There is a common theme of “no pain no gain” with athletes worldwide. Although this mentality helps people push through a hard workout or training session, that “pain” they feel normally goes away a few hours later. I’m sure you can think back to a time where your calf muscles were on fire from all the jumping you do in a training session [or maybe you are too embarrassed about this issue when jumping]. Normally that muscle burn goes away within the next day or so, right? What happens if low back pain in volleyball players never goes away?
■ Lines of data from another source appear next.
-- Horner peels the leading bit as bit * base^(rest.length)
theorem foldl_horner_shift (base a : Int) (l : List Int) :
    l.foldl (fun r b => r * base + b) a
      = a * base ^ l.length + l.foldl (fun r b => r * base + b) 0 := by
  induction l generalizing a with
  | nil => simp
  | cons b t ih =>
      simp only [List.foldl_cons, List.length_cons]
      rw [ih (a * base + b), ih (0 * base + b)]
      ring

theorem hornerB_cons (b : Int) (t : List Int) (base : Int) :
    hornerB (b :: t) base = b * base ^ t.length + hornerB t base := by
  simp only [hornerB, List.foldl_cons]
  rw [foldl_horner_shift]
  ring

-- proof-side recursive form of pvPolyVal
def polyR (base : Int) : List Int → Nat → Int
  | [], _ => 0
  | x :: t, j => x * base ^ j + polyR base t (j + 1)

theorem zip_poly (base : Int) (xs : List Int) (j : Nat) :
    ((xs.zipIdx j).map (fun bi => bi.1 * base ^ bi.2)).sum = polyR base xs j := by
  induction xs generalizing j with
  | nil => rfl
  | cons b t ih => simp only [List.zipIdx_cons, List.map_cons, List.sum_cons, polyR, ih (j + 1)]

theorem polyR_append (base : Int) (xs : List Int) (x : Int) (j : Nat) :
    polyR base (xs ++ [x]) j = polyR base xs j + x * base ^ (j + xs.length) := by
  induction xs generalizing j with
  | nil => simp [polyR]
  | cons y t ih =>
      simp only [List.cons_append, polyR, ih (j + 1), List.length_cons]
      have : j + 1 + t.length = j + (t.length + 1) := by omega
      rw [this]; ring

theorem pvPolyVal_eq (bits : List Int) (base : Int) :
    pvPolyVal bits base = polyR base bits.reverse 0 := by
  simpa [pvPolyVal] using zip_poly base bits.reverse 0

-- Horner's value is the exact polynomial value
theorem hornerB_poly (l : List Int) (base : Int) : hornerB l base = pvPolyVal l base := by
  rw [pvPolyVal_eq]
  induction l with
  | nil => rfl
  | cons b t ih =>
      rw [hornerB_cons, List.reverse_cons, polyR_append, ih]
      simp [add_comm]

-- with table entries correct at the 1-bit positions, A's table valuation is the Horner value
theorem pvValGo_reverse_horner (pm : List (Int × Int × Int)) (base : Int) (l : List Int)
    (hb : ∀ x ∈ l, x = 0 ∨ x = 1)
    (hk : ∀ (k : Nat) (bit : Int), l.reverse[k]? = some bit → bit = 1 →
      pvLook pm base (k : Int) = some (base ^ k)) :
    pvValGo pm base l.reverse 0 = hornerB l base := by
  induction l with
  | nil => simp [pvValGo, hornerB]
  | cons b t ih =>
      rw [List.reverse_cons, pvValGo_append, hornerB_cons]
      have hcast : (0 : Int) + ((t.reverse.length : Nat) : Int) = ((t.length : Nat) : Int) := by
        simp
      rw [hcast]
      have iht : pvValGo pm base t.reverse 0 = hornerB t base := by
        refine ih (fun x hx => hb x (List.mem_cons_of_mem _ hx)) (fun k bit hget h1 => ?_)
        have hlt : k < t.reverse.length := (List.getElem?_eq_some_iff.mp hget).1
        refine hk k bit ?_ h1
        rw [List.reverse_cons, List.getElem?_append_left hlt]
        exact hget
      rw [iht]
      rcases hb b List.mem_cons_self with h0 | h1
      · simp [h0]
      · have hget : (t.reverse ++ [b])[t.reverse.length]? = some b :=
          List.getElem?_concat_length
        have := hk t.reverse.length b (by rw [List.reverse_cons]; exact hget) h1
        rw [List.length_reverse] at this
        rw [this]
        simp [h1, add_comm]

-- pvKeysOK gives exactly the positional hypothesis above
theorem keysOK_read (pm : List (Int × Int × Int)) (cand : List Int) (b : Int)
    (h01 : ∀ x ∈ cand, x = 0 ∨ x = 1) (hkeys : pvKeysOK pm cand b = true) :
    read_base cand b pm = hornerB cand b := by
  rw [read_base_eq]
  refine pvValGo_reverse_horner pm b cand h01 (fun k bit hget h1 => ?_)
  have hlt : k < cand.reverse.length := (List.getElem?_eq_some_iff.mp hget).1
  have hval : cand.reverse[k] = bit := (List.getElem?_eq_some_iff.mp hget).2
  have hall := List.all_eq_true.mp hkeys
  have hmem := List.forall_mem_zipIdx.mp hall k hlt
  rw [hval, h1] at hmem
  simp only [Nat.zero_add] at hmem
  have : (pvLook pm b (k : Int) == some (b ^ k)) = true := by simpa using hmem
  simpa using this

theorem isNotPrimeGo_eq_find (n : Int) (l : List Int) :
    isNotPrimeGo n l = l.find? (fun i => PySem.Int.mod n i == 0) := by
  induction l with
  | nil => rfl
  | cons i rest ih =>
      by_cases h : PySem.Int.mod n i = 0
      · simp [isNotPrimeGo, List.find?, h]
      · have hb : (PySem.Int.mod n i == 0) = false := by simpa using h
        simp [isNotPrimeGo, List.find?, h, hb, ih]

theorem is_not_prime_eq (n : Int) : is_not_prime n = smallDivisorB n := by
  simp [is_not_prime, smallDivisorB, isNotPrimeGo_eq_find]

-- A's aux/break loop as one expression over the per-base divisor options
theorem divisorsGoA_eq_if (pm : List (Int × Int × Int)) (cand : List Int)
    (bases acc : List Int) :
    divisorsGoA pm cand bases acc
      = (if (bases.map (fun b => is_not_prime (read_base cand b pm))).all Option.isSome
         then some (acc ++ (bases.map (fun b => is_not_prime (read_base cand b pm))).filterMap id)
         else none) := by
  induction bases generalizing acc with
  | nil => simp [divisorsGoA]
  | cons b rest ih =>
      cases h : is_not_prime (read_base cand b pm) with
      | none => simp [divisorsGoA, h]
      | some d =>
          simp only [divisorsGoA, h, List.map_cons]
          rw [ih]
          by_cases hall : (rest.map (fun b => is_not_prime (read_base cand b pm))).all
              Option.isSome
          · simp [hall]
          · simp [hall]
-- pv_equiv track=rewrite | github.com/TimoMorris/advent-of-code-2024 | src/day_04.py | get_diagonal_indices_nw_se_explicit
-- ===== SOURCE A (Python) =====
-- def get_diagonal_indices_nw_se_explicit(line_difference, length, height):
--     largest = max(length, height)
--     for i in range(0, largest):
--         row = i
--         column = line_difference + i
--         if not 0 <= row < height or not 0 <= column < length:
--             continue
--         yield row, column
-- ===== SOURCE B (Python) =====
-- def get_diagonal_indices_nw_se_explicit(line_difference, length, height):
--     # Closed-form bounds: valid rows i satisfy 0 <= i < height and 0 <= line_difference + i < length
--     lo = max(0, -line_difference)
--     hi = min(height, length - line_difference)
--     for i in range(lo, hi):
--         yield i, line_difference + i
-- ===== Notes on version B (the rewrite author's own statement) =====
-- stated objective: faster
-- what changed: Instead of scanning every i in range(max(length,height)) and testing each candidate, B computes the valid row interval in closed form (lo=max(0,-line_difference), hi=min(height,length-line_difference)) and yields only the valid indices.
import Mathlib
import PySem

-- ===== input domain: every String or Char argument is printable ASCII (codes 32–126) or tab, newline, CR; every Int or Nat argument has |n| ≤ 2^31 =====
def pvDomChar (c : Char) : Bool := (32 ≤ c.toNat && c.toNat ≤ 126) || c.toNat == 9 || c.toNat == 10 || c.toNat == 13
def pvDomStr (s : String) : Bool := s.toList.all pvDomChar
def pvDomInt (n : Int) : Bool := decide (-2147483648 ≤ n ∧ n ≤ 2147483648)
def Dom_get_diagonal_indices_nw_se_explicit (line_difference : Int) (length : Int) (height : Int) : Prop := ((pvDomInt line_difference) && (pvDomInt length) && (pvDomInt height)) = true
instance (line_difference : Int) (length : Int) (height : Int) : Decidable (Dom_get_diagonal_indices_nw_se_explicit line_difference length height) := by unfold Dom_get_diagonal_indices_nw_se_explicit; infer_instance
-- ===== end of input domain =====

-- B computes the valid row interval in closed form instead of scanning range(max(length,height)) and
-- filtering; objective: faster (O(valid count) vs O(max(length,height))). Both Pythons are generators;
-- the ports return the list of yielded pairs.

-- ===== PORT A =====
-- literal transliteration: for i in range(0, max(length, height)): row=i; column=ld+i;
--   if not 0 <= row < height or not 0 <= column < length: continue; yield row, column
def get_diagonal_indices_nw_se_explicit (line_difference : Int) (length : Int) (height : Int) : List (Int × Int) :=
  (PySem.List.pyRange 0 (max length height) 1).foldl
    (fun acc i =>
      let row := i
      let column := line_difference + i
      if ¬ (0 ≤ row ∧ row < height) ∨ ¬ (0 ≤ column ∧ column < length) then acc
      else acc ++ [(row, column)])
    []

-- ===== PORT B =====
-- literal transliteration of Source B: lo = max(0, -ld); hi = min(height, length - ld);
--   for i in range(lo, hi): yield i, ld + i
def get_diagonal_indices_nw_se_explicit_alt (line_difference : Int) (length : Int) (height : Int) : List (Int × Int) :=
  let lo := max 0 (-line_difference)
  let hi := min height (length - line_difference)
  (PySem.List.pyRange lo hi 1).map (fun i => (i, line_difference + i))

-- ===== PRECONDITION & SPEC =====
def Spec_get_diagonal_indices_nw_se_explicit (line_difference : Int) (length : Int) (height : Int) (out : List (Int × Int)) : Prop := out = get_diagonal_indices_nw_se_explicit_alt line_difference length height
instance (line_difference : Int) (length : Int) (height : Int) (out : List (Int × Int)) : Decidable (Spec_get_diagonal_indices_nw_se_explicit line_difference length height out) := by unfold Spec_get_diagonal_indices_nw_se_explicit; infer_instance

-- ===== CLAIM (what is proved, stated in full; the proofs are below) =====
def Claim_equal_get_diagonal_indices_nw_se_explicit : Prop := ∀ (line_difference : Int) (length : Int) (height : Int), Dom_get_diagonal_indices_nw_se_explicit line_difference length height → Spec_get_diagonal_indices_nw_se_explicit line_difference length height (get_diagonal_indices_nw_se_explicit line_difference length height)

-- ===== LEMMAS AND PROOFS =====

-- A's skip-branch, written positively as a Bool filter test.
theorem pv_step_eq (ld len h : Int) :
    (fun (acc : List (Int × Int)) (i : Int) =>
      let row := i
      let column := ld + i
      if ¬ (0 ≤ row ∧ row < h) ∨ ¬ (0 ≤ column ∧ column < len) then acc
      else acc ++ [(row, column)]) =
    (fun acc i =>
      if decide (0 ≤ i ∧ i < h ∧ 0 ≤ ld + i ∧ ld + i < len) then acc ++ [(i, ld + i)] else acc) := by
  funext acc i
  simp only []
  split_ifs with h1 h2 h2 <;> first | rfl | (exfalso; simp at *; omega)

-- Two strictly increasing Int lists with the same members are equal.
theorem pv_eq_of_pairwise_lt_of_mem (l1 l2 : List Int)
    (h1 : l1.Pairwise (· < ·)) (h2 : l2.Pairwise (· < ·))
    (h : ∀ x, x ∈ l1 ↔ x ∈ l2) : l1 = l2 := by
  have p : l1.Perm l2 :=
    (List.perm_ext_iff_of_nodup (h1.imp (fun hab => ne_of_lt hab))
      (h2.imp (fun hab => ne_of_lt hab))).mpr h
  exact p.eq_of_pairwise (fun a b _ _ hab hba => ((lt_asymm hab) hba).elim) h1 h2

-- Filtering the scan range by A's test leaves exactly B's closed-form range.
theorem pv_filter_range (ld len h : Int) :
    (PySem.List.pyRange 0 (max len h) 1).filter
        (fun i => decide (0 ≤ i ∧ i < h ∧ 0 ≤ ld + i ∧ ld + i < len)) =
      PySem.List.pyRange (max 0 (-ld)) (min h (len - ld)) 1 := by
  apply pv_eq_of_pairwise_lt_of_mem
  · exact (PySem.List.pairwise_lt_pyRange_one 0 (max len h)).filter _
  · exact PySem.List.pairwise_lt_pyRange_one _ _
  · intro x
    simp only [List.mem_filter, PySem.List.mem_pyRange_one, decide_eq_true_eq]
    omega

theorem get_diagonal_indices_nw_se_explicit_eq (ld len h : Int) :
    get_diagonal_indices_nw_se_explicit ld len h =
      get_diagonal_indices_nw_se_explicit_alt ld len h := by
  unfold get_diagonal_indices_nw_se_explicit get_diagonal_indices_nw_se_explicit_alt
  rw [pv_step_eq]
  rw [PySem.List.foldl_append_if]
  rw [pv_filter_range]
  simp

-- ===== VERDICT (by name: the statement is the Claim_ definition above) =====
theorem get_diagonal_indices_nw_se_explicit_spec : Claim_equal_get_diagonal_indices_nw_se_explicit := by
  intro ld len h _
  exact get_diagonal_indices_nw_se_explicit_eq ld len h
lemma step_eq (board : List (List Int)) (stks : List (List Int)) (tops : List Nat)
    (moved : List Int) (ans : Int) (m : Int)
    (hm1 : 1 - (((board.headD []).length : Nat) : Int) ≤ m)
    (hm2 : m ≤ (((board.headD []).length : Nat) : Int))
    (hrect : m ≤ 0 → ∀ row ∈ board, row.length = (board.headD []).length)
    (hInv : StInv board stks tops) :
    (stepA (stks, moved, ans) m).2 = (stepB board (tops, moved, ans) m).2 ∧
    StInv board (stepA (stks, moved, ans) m).1 (stepB board (tops, moved, ans) m).1 := by
  obtain ⟨hsl, htl, hcols⟩ := hInv
  have hw1 : 0 < (board.headD []).length := by omega
  set k : Nat := normIdx (m - 1) (board.headD []).length with hkdef
  have hkw : k < (board.headD []).length := by rw [hkdef]; unfold normIdx; split <;> omega
  have hkcast : ¬ m - 1 < 0 → ((k : Nat) : Int) = m - 1 := by
    intro h0; rw [hkdef]; unfold normIdx; rw [if_neg h0]; omega
  have hrowmem : ∀ row ∈ board, PySem.List.pyGetD row (m - 1) 0
      = PySem.List.pyGetD row ((k : Nat) : Int) 0 := by
    intro row hr
    by_cases h0 : m - 1 < 0
    · have hrl := hrect (by omega) row hr
      rw [pyGetD_norm row (m - 1) 0 (by omega) (by omega),
        PySem.List.pyGetD_natCast, hrl, ← hkdef]
    · rw [hkcast h0]
  obtain ⟨ht, hs⟩ := hcols k hkw
  set t := tops.getD k 0 with htdef
  set rows := board.drop t with hrowsdef
  set skip := skipZeros (k : Int) rows with hskipdef
  have hskiple := skip_le (k : Int) rows
  have hrowslen : rows.length = board.length - t := by simp [hrowsdef]
  have hGa : PySem.List.pyGetD stks (m - 1) [] = stks.getD k [] := by
    rw [pyGetD_norm stks (m - 1) [] (by omega) (by omega), hsl, ← hkdef]
  have hGt : PySem.List.pyGetD tops (m - 1) 0 = t := by
    rw [pyGetD_norm tops (m - 1) 0 (by omega) (by omega), htl, ← hkdef, ← htdef]
  have hSa : ∀ v : List Int, PySem.List.pySetD stks (m - 1) v = stks.set k v := by
    intro v
    rw [pySetD_norm stks (m - 1) v (by omega) (by omega), hsl, ← hkdef]
  have hSt : ∀ v : Nat, PySem.List.pySetD tops (m - 1) v = tops.set k v := by
    intro v
    rw [pySetD_norm tops (m - 1) v (by omega) (by omega), htl, ← hkdef]
  have hskipc : skipZeros (m - 1) rows = skip := by
    rw [hskipdef]
    exact skipZeros_congr _ _ rows
      (fun row hr => hrowmem row (List.mem_of_mem_drop (hrowsdef ▸ hr)))
  simp only [stepA, stepB, hGa, hGt, hSa, hSt, ← htdef, ← hrowsdef, hskipc, ← hskipdef]
  cases hdrop : rows.drop skip with
  | nil =>
    have hskipeq : skip = rows.length := le_antisymm hskiple (List.drop_eq_nil_iff.mp hdrop)
    have hnil : fcol k rows = [] := by
      have h1 := skip_filter (k : Int) rows
      rw [hdrop] at h1
      simpa [fcol] using h1.symm
    have hsnil : stks.getD k [] = [] := by rw [hs, hnil]; rfl
    have hnlt : ¬ (t + skip < board.length) := by omega
    rw [hsnil]
    refine ⟨by simp [hnlt], ?_⟩
    simp only [ne_eq, not_true_eq_false, if_false, if_neg hnlt]
    refine ⟨hsl, by simp [htl], ?_⟩
    intro j hj
    by_cases hjk : j = k
    · subst hjk
      have hset : ((tops.set k (t + skip)).getD k 0) = t + skip := by
        simp [List.getD, htl ▸ hkw]
      constructor
      · rw [hset]; omega
      · rw [hset, hs, hnil]
        have hbd : board.drop (t + skip) = [] := by
          rw [← List.drop_drop, ← hrowsdef, hdrop]
        rw [hbd]
        simp [fcol]
    · have hkj : ¬ (k = j) := fun h => hjk (Eq.symm h)
      have hset : ((tops.set k (t + skip)).getD j 0) = tops.getD j 0 := by
        simp [List.getD, hkj]
      rw [hset]
      exact hcols j hj
  | cons row rest =>
    have hne0 := skip_head (k : Int) rows row rest hdrop
    have hskiplt : skip < rows.length := by
      have hlen := congrArg List.length hdrop
      simp at hlen; omega
    have hrlt : t + skip < board.length := by omega
    have hfv : PySem.List.pyGetD row ((k : Nat) : Int) 0 = row.getD k 0 :=
      PySem.List.pyGetD_natCast row k 0
    rw [hfv] at hne0
    have hfcol : fcol k rows = row.getD k 0 :: fcol k rest := by
      have h1 := skip_filter (k : Int) rows
      rw [hdrop] at h1
      have hne0' : ¬ row[k]?.getD 0 = 0 := by simpa [List.getD] using hne0
      simp only [fcol, ← h1, List.map_cons, List.filter_cons, hfv]
      simp [List.getD, hne0']
    have hsval : stks.getD k [] = (fcol k rest).reverse ++ [row.getD k 0] := by
      rw [hs, hfcol, List.reverse_cons]
    have hrow : board.getD (t + skip) [] = row := by
      have hsome : board[t + skip]? = some row := by
        rw [← List.getElem?_drop, ← hrowsdef]
        have h0 := List.getElem?_drop (xs := rows) (i := skip) (j := 0)
        rw [hdrop] at h0
        simpa using h0.symm
      simp [List.getD, hsome]
    have hmem : row ∈ board := by
      have hsome : board[t + skip]? = some row := by
        rw [← List.getElem?_drop, ← hrowsdef]
        have h0 := List.getElem?_drop (xs := rows) (i := skip) (j := 0)
        rw [hdrop] at h0
        simpa using h0.symm
      exact List.mem_of_getElem? hsome
    have he : PySem.List.pyGetD (PySem.List.pyGetD board (((t + skip : Nat)) : Int) []) (m - 1) 0
        = row.getD k 0 := by
      rw [PySem.List.pyGetD_natCast, hrow, hrowmem row hmem, PySem.List.pyGetD_natCast]
    have hAne : (fcol k rest).reverse ++ [row.getD k 0] ≠ [] := by simp
    rw [hsval]
    simp only [hrlt, hAne, if_true, ne_eq, not_false_eq_true, he,
      hrow, PySem.List.pyGetD_neg_one_append_singleton,
      List.dropLast_concat]
    have hinv' : StInv board (stks.set k ((fcol k rest).reverse)) (tops.set k (t + skip + 1)) := by
      refine ⟨by simp [hsl], by simp [htl], ?_⟩
      intro j hj
      by_cases hjk : j = k
      · subst hjk
        have hset : ((tops.set k (t + skip + 1)).getD k 0) = t + skip + 1 := by
          simp [List.getD, htl ▸ hkw]
        have hset2 : ((stks.set k ((fcol k rest).reverse)).getD k []) = (fcol k rest).reverse := by
          simp [List.getD, hsl ▸ hkw]
        constructor
        · rw [hset]; omega
        · rw [hset, hset2]
          have hbd : board.drop (t + skip + 1) = rest := by
            have h2 : rows.drop (skip + 1) = rest := by
              rw [← List.drop_drop (i := 1) (j := skip), hdrop]; rfl
            rw [← h2, hrowsdef, List.drop_drop]; ring_nf
          rw [hbd]
      · have hkj : ¬ (k = j) := fun h => hjk (Eq.symm h)
        have hset : ((tops.set k (t + skip + 1)).getD j 0) = tops.getD j 0 := by
          simp [List.getD, hkj]
        have hset2 : ((stks.set k ((fcol k rest).reverse)).getD j []) = stks.getD j [] := by
          simp [List.getD, hkj]
        rw [hset, hset2]
        exact hcols j hj
    by_cases hcond : moved ≠ [] ∧ PySem.List.pyGetD moved (-1) 0 = row.getD k 0
    · rw [if_pos hcond, if_pos hcond]
      exact ⟨rfl, hinv'⟩
    · rw [if_neg hcond, if_neg hcond]
      exact ⟨rfl, hinv'⟩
Are players supposed to continue pushing through and ignoring the pain?
General muscle pain from an intense training session does not last for weeks or months! This prolonged pain usually indicates an injury has occurred. Without training modifications or physical therapy, the pain could be made worse. This is the case with low back pain in volleyball players.
Why is this important?
Low back pain is the 4th most common injury seen in volleyball players (Jadhav et al., 2010). One study reported that low back pain is experienced in 63% of volleyball players (Trumpeter et al., 2017). More than half of volleyball players experience low back pain during their sports career, but how many actually seek treatment? One study reported that less than 20% of players met with a physical therapist to receive the care they need (Jadhav et al., 2010). There is a HUGE gap between players with pain seeking the care they need. Does this sound like the best plan of action for an athlete in pain?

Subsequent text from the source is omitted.